Segment Start: GIVEN ENTRIES

-- pv_equiv track=rewrite | github.com/Hsyst-Eleuthery/hps | hps_browser.py | parse_contract_info
-- ===== SOURCE A (Python) =====
-- def parse_contract_info(contract_text):
--     info = {'action': None, 'user': None, 'signature': None}
--     current_section = None
--     for line in contract_text.splitlines():
--         line = line.strip()
--         if line.startswith("### "):
--             if line.endswith(":"):
--                 current_section = line[4:-1].lower()
--         elif line.startswith("### :END "):
--             current_section = None
--         elif line.startswith("# "):
--             if current_section == "details" and line.startswith("# ACTION:"):
--                 info['action'] = line.split(":", 1)[1].strip()
--             elif current_section == "start" and line.startswith("# USER:"):
--                 info['user'] = line.split(":", 1)[1].strip()
--             elif current_section == "start" and line.startswith("# SIGNATURE:"):
--                 info['signature'] = line.split(":", 1)[1].strip()
--     return info
-- ===== SOURCE B (Python) =====
-- def parse_contract_info(contract_text):
--     # Backward search per field: no running parser state; for each field take the
--     # last matching line whose enclosing section (nearest preceding header) fits.
--     lines = [l.strip() for l in contract_text.splitlines()]
--
--     def section_of(i):
--         for j in range(i - 1, -1, -1):
--             l = lines[j]
--             if l.startswith("### ") and l.endswith(":"):
--                 return l[4:-1].lower()
--         return None
--
--     def find(section, prefix):
--         for i in range(len(lines) - 1, -1, -1):
--             if lines[i].startswith(prefix) and section_of(i) == section:
--                 return lines[i].split(":", 1)[1].strip()
--         return None
--
--     return {'action': find("details", "# ACTION:"),
--             'user': find("start", "# USER:"),
--             'signature': find("start", "# SIGNATURE:")}
-- ===== Notes on version B (the rewrite author's own statement) =====
-- stated objective: alternative
-- what changed: A threads a dict and a current-section state through one forward pass; B is stateless: for each of the three fields it scans the stripped lines backwards for the last matching field-prefix line and determines that line's section by searching backwards for the nearest preceding header, so the dead end-marker branch and the overwrite semantics disappear.
import Mathlib
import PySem

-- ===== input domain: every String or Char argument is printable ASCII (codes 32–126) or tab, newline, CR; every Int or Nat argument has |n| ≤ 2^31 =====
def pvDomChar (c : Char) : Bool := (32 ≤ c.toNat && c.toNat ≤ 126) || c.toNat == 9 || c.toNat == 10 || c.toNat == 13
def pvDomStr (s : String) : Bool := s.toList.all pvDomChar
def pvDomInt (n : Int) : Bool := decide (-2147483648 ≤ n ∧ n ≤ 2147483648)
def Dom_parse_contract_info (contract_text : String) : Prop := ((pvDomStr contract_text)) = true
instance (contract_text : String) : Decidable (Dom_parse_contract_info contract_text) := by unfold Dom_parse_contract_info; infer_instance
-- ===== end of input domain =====

-- B replaces A's one-pass state machine by a stateless backward search per field
-- (nearest preceding header determines a line's section); objective: alternative.

-- ===== PORT A =====

-- shared helper: line.split(":", 1)[1].strip() — every caller guards with a
-- prefix that contains ':', so the parts list has 2 elements and the getD
-- defaults are unreachable
def pvFieldVal (line : String) : String :=
  PySem.Str.strip ((PySem.List.pyGet? ((PySem.Str.splitMax? line ":" 1).getD []) 1).getD "")

-- shared helper: line[4:-1].lower()
def pvSectionName (line : String) : String :=
  PySem.Str.lower (PySem.Str.slice line (some 4) (some (-1)))

-- A's loop body on the already-stripped line (branches in A's order,
-- including the unreachable '### :END ' elif)
def pvStepLine (st : PySem.Dict String (Option String) × Option String) (line : String) :
    PySem.Dict String (Option String) × Option String :=
  if PySem.Str.startswith line "### " then
    if PySem.Str.endswith line ":" then (st.1, some (pvSectionName line)) else st
  else if PySem.Str.startswith line "### :END " then
    (st.1, none)
  else if PySem.Str.startswith line "# " then
    if st.2 == some "details" && PySem.Str.startswith line "# ACTION:" then
      (st.1.insert "action" (some (pvFieldVal line)), st.2)
    else if st.2 == some "start" && PySem.Str.startswith line "# USER:" then
      (st.1.insert "user" (some (pvFieldVal line)), st.2)
    else if st.2 == some "start" && PySem.Str.startswith line "# SIGNATURE:" then
      (st.1.insert "signature" (some (pvFieldVal line)), st.2)
    else st
  else st

def pvStepA (st : PySem.Dict String (Option String) × Option String) (rawLine : String) :
    PySem.Dict String (Option String) × Option String :=
  pvStepLine st (PySem.Str.strip rawLine)

def parse_contract_info (contract_text : String) : List (String × Option String) :=
  let init : PySem.Dict String (Option String) :=
    PySem.Dict.ofList [("action", none), ("user", none), ("signature", none)]
  ((PySem.Str.splitlines contract_text).foldl pvStepA (init, none)).1.items

-- ===== PORT B =====

-- section_of: scan j = i-1 … 0 for the nearest header; argument is the
-- reversed list of the stripped lines before position i
def pvSectionOfRev : List String → Option String
  | [] => none
  | l :: rest =>
    if PySem.Str.startswith l "### " && PySem.Str.endswith l ":" then some (pvSectionName l)
    else pvSectionOfRev rest

-- find: scan i = len-1 … 0; argument is the reversed list of stripped lines
def pvFindRev (sec : String) (pfx : String) : List String → Option String
  | [] => none
  | l :: rest =>
    if PySem.Str.startswith l pfx && (pvSectionOfRev rest == some sec) then
      some (pvFieldVal l)
    else pvFindRev sec pfx rest

def parse_contract_info_alt (contract_text : String) : List (String × Option String) :=
  let rev := ((PySem.Str.splitlines contract_text).map PySem.Str.strip).reverse
  [("action", pvFindRev "details" "# ACTION:" rev),
   ("user", pvFindRev "start" "# USER:" rev),
   ("signature", pvFindRev "start" "# SIGNATURE:" rev)]

-- ===== PRECONDITION & SPEC =====
def Spec_parse_contract_info (contract_text : String) (out : List (String × Option String)) : Prop := out = parse_contract_info_alt contract_text
instance (contract_text : String) (out : List (String × Option String)) : Decidable (Spec_parse_contract_info contract_text out) := by unfold Spec_parse_contract_info; infer_instance

-- ===== CLAIM (what is proved, stated in full; the proofs are below) =====
def Claim_equal_parse_contract_info : Prop := ∀ (contract_text : String), Dom_parse_contract_info contract_text → Spec_parse_contract_info contract_text (parse_contract_info contract_text)

-- ===== LEMMAS AND PROOFS =====

-- the dict literal A threads through its fold
def pvD (a u g : Option String) : PySem.Dict String (Option String) :=
  PySem.Dict.ofList [("action", a), ("user", u), ("signature", g)]

-- generalized B-side scans with an arbitrary fallback section sec0
def pvSecG (sec0 : Option String) : List String → Option String
  | [] => sec0
  | l :: rest =>
    if PySem.Str.startswith l "### " && PySem.Str.endswith l ":" then some (pvSectionName l)
    else pvSecG sec0 rest

def pvFindG (sec0 : Option String) (sec : String) (pfx : String) : List String → Option String
  | [] => none
  | l :: rest =>
    if PySem.Str.startswith l pfx && (pvSecG sec0 rest == some sec) then some (pvFieldVal l)
    else pvFindG sec0 sec pfx rest

lemma pvSecG_none (R : List String) : pvSecG none R = pvSectionOfRev R := by
  induction R with
  | nil => rfl
  | cons l rest ih => simp [pvSecG, pvSectionOfRev, ih]

lemma pvFindG_none (sec pfx : String) (R : List String) :
    pvFindG none sec pfx R = pvFindRev sec pfx R := by
  induction R with
  | nil => rfl
  | cons l rest ih => simp [pvFindG, pvFindRev, ih, pvSecG_none]

lemma pv_sw_trans (l p q : String) (h : PySem.Str.startswith l p = true)
    (hq : q.toList <+: p.toList) : PySem.Str.startswith l q = true := by
  simp only [PySem.Str.startswith_eq, PySem.Chars.startswith_iff] at h ⊢
  exact hq.trans h

lemma pv_sw_excl (l p q : String) (h : PySem.Str.startswith l p = true)
    (h1 : ¬ p.toList <+: q.toList) (h2 : ¬ q.toList <+: p.toList) :
    PySem.Str.startswith l q = false := by
  simp only [PySem.Str.startswith_eq, PySem.Chars.startswith_iff] at h
  simp only [PySem.Str.startswith_eq]
  cases hcb : PySem.Chars.startswith l.toList q.toList with
  | false => rfl
  | true =>
    exfalso
    have hc := (PySem.Chars.startswith_iff l.toList q.toList).mp hcb
    rcases List.prefix_or_prefix_of_prefix hc h with hx | hx
    · exact h2 hx
    · exact h1 hx

lemma pvD_insert_action (a u g v : Option String) :
    (pvD a u g).insert "action" v = pvD v u g := by
  simp [pvD, PySem.Dict.ofList, PySem.Dict.insert, PySem.Dict.empty, PySem.Dict.update,
    PySem.Dict.contains]

lemma pvD_insert_user (a u g v : Option String) :
    (pvD a u g).insert "user" v = pvD a v g := by
  simp [pvD, PySem.Dict.ofList, PySem.Dict.insert, PySem.Dict.empty, PySem.Dict.update,
    PySem.Dict.contains]

lemma pvD_insert_signature (a u g v : Option String) :
    (pvD a u g).insert "signature" v = pvD a u v := by
  simp [pvD, PySem.Dict.ofList, PySem.Dict.insert, PySem.Dict.empty, PySem.Dict.update,
    PySem.Dict.contains]

lemma pvD_items (a u g : Option String) :
    (pvD a u g).items = [("action", a), ("user", u), ("signature", g)] := by
  simp [pvD, PySem.Dict.ofList, PySem.Dict.empty, PySem.Dict.update, PySem.Dict.insert,
    PySem.Dict.contains]

-- master invariant: A's fold over the stripped lines, read right-to-left
set_option maxHeartbeats 1600000 in
lemma pv_master (R : List String) (a u g sec0 : Option String) :
    R.reverse.foldl pvStepLine (pvD a u g, sec0) =
      (pvD ((pvFindG sec0 "details" "# ACTION:" R).elim a some)
           ((pvFindG sec0 "start" "# USER:" R).elim u some)
           ((pvFindG sec0 "start" "# SIGNATURE:" R).elim g some),
       pvSecG sec0 R) := by
  induction R generalizing a u g with
  | nil => simp [pvSecG, pvFindG]
  | cons l R' ih =>
    rw [List.reverse_cons, List.foldl_append, ih]
    simp only [List.foldl_cons, List.foldl_nil]
    by_cases hH : PySem.Str.startswith l "### " = true
    · have hnA : PySem.Str.startswith l "# ACTION:" = false :=
        pv_sw_excl l _ _ hH (by decide) (by decide)
      have hnU : PySem.Str.startswith l "# USER:" = false :=
        pv_sw_excl l _ _ hH (by decide) (by decide)
      have hnG : PySem.Str.startswith l "# SIGNATURE:" = false :=
        pv_sw_excl l _ _ hH (by decide) (by decide)
      by_cases hC : PySem.Str.endswith l ":" = true
      · simp_all [pvStepLine, pvSecG, pvFindG]
      · simp_all [pvStepLine, pvSecG, pvFindG]
    · have hH' : PySem.Str.startswith l "### " = false := by simpa using hH
      have hnE : PySem.Str.startswith l "### :END " = false := by
        cases he : PySem.Str.startswith l "### :END " with
        | false => rfl
        | true => exact absurd (pv_sw_trans l "### :END " "### " he (by decide)) hH
      by_cases hP : PySem.Str.startswith l "# " = true
      · by_cases hA : PySem.Str.startswith l "# ACTION:" = true
        · have hnU : PySem.Str.startswith l "# USER:" = false :=
            pv_sw_excl l _ _ hA (by decide) (by decide)
          have hnG : PySem.Str.startswith l "# SIGNATURE:" = false :=
            pv_sw_excl l _ _ hA (by decide) (by decide)
          by_cases hS : pvSecG sec0 R' = some "details"
          · simp_all [pvStepLine, pvSecG, pvFindG, pvD_insert_action]
          · simp_all [pvStepLine, pvSecG, pvFindG]
        · have hA' : PySem.Str.startswith l "# ACTION:" = false := by simpa using hA
          by_cases hU : PySem.Str.startswith l "# USER:" = true
          · have hnG : PySem.Str.startswith l "# SIGNATURE:" = false :=
              pv_sw_excl l _ _ hU (by decide) (by decide)
            by_cases hS : pvSecG sec0 R' = some "start"
            · simp_all [pvStepLine, pvSecG, pvFindG, pvD_insert_user]
            · simp_all [pvStepLine, pvSecG, pvFindG]
          · have hU' : PySem.Str.startswith l "# USER:" = false := by simpa using hU
            by_cases hG : PySem.Str.startswith l "# SIGNATURE:" = true
            · by_cases hS : pvSecG sec0 R' = some "start"
              · simp_all [pvStepLine, pvSecG, pvFindG, pvD_insert_signature]
              · simp_all [pvStepLine, pvSecG, pvFindG]
            · have hG' : PySem.Str.startswith l "# SIGNATURE:" = false := by simpa using hG
              simp_all [pvStepLine, pvSecG, pvFindG]
      · have hP' : PySem.Str.startswith l "# " = false := by simpa using hP
        have hnA : PySem.Str.startswith l "# ACTION:" = false := by
          cases he : PySem.Str.startswith l "# ACTION:" with
          | false => rfl
          | true => exact absurd (pv_sw_trans l "# ACTION:" "# " he (by decide)) hP
        have hnU : PySem.Str.startswith l "# USER:" = false := by
          cases he : PySem.Str.startswith l "# USER:" with
          | false => rfl
          | true => exact absurd (pv_sw_trans l "# USER:" "# " he (by decide)) hP
        have hnG : PySem.Str.startswith l "# SIGNATURE:" = false := by
          cases he : PySem.Str.startswith l "# SIGNATURE:" with
          | false => rfl
          | true => exact absurd (pv_sw_trans l "# SIGNATURE:" "# " he (by decide)) hP
        simp_all [pvStepLine, pvSecG, pvFindG]

-- ===== VERDICT (by name: the statement is the Claim_ definition above) =====
theorem parse_contract_info_spec : Claim_equal_parse_contract_info := by
  intro s _
  unfold Spec_parse_contract_info parse_contract_info parse_contract_info_alt
  have hmap : (PySem.Str.splitlines s).foldl pvStepA
      (PySem.Dict.ofList [("action", none), ("user", none), ("signature", none)], none) =
      ((PySem.Str.splitlines s).map PySem.Str.strip).foldl pvStepLine (pvD none none none, none) := by
    rw [List.foldl_map]; rfl
  have hrev := pv_master (((PySem.Str.splitlines s).map PySem.Str.strip).reverse) none none none none
  rw [List.reverse_reverse] at hrev
  simp only [hmap, hrev, pvD_items, pvFindG_none]
  rcases hA : pvFindRev "details" "# ACTION:" (((PySem.Str.splitlines s).map PySem.Str.strip).reverse) <;>
  rcases hU : pvFindRev "start" "# USER:" (((PySem.Str.splitlines s).map PySem.Str.strip).reverse) <;>
  rcases hG : pvFindRev "start" "# SIGNATURE:" (((PySem.Str.splitlines s).map PySem.Str.strip).reverse) <;>
  simp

Segment End: GIVEN ENTRIES

YOUR OBJECTIVE: From the entries above, copy every line containing the word "Chars".

TASK RESULT:
  simp only [PySem.Str.startswith_eq, PySem.Chars.startswith_iff] at h ⊢
  simp only [PySem.Str.startswith_eq, PySem.Chars.startswith_iff] at h
  cases hcb : PySem.Chars.startswith l.toList q.toList with
    have hc := (PySem.Chars.startswith_iff l.toList q.toList).mp hcb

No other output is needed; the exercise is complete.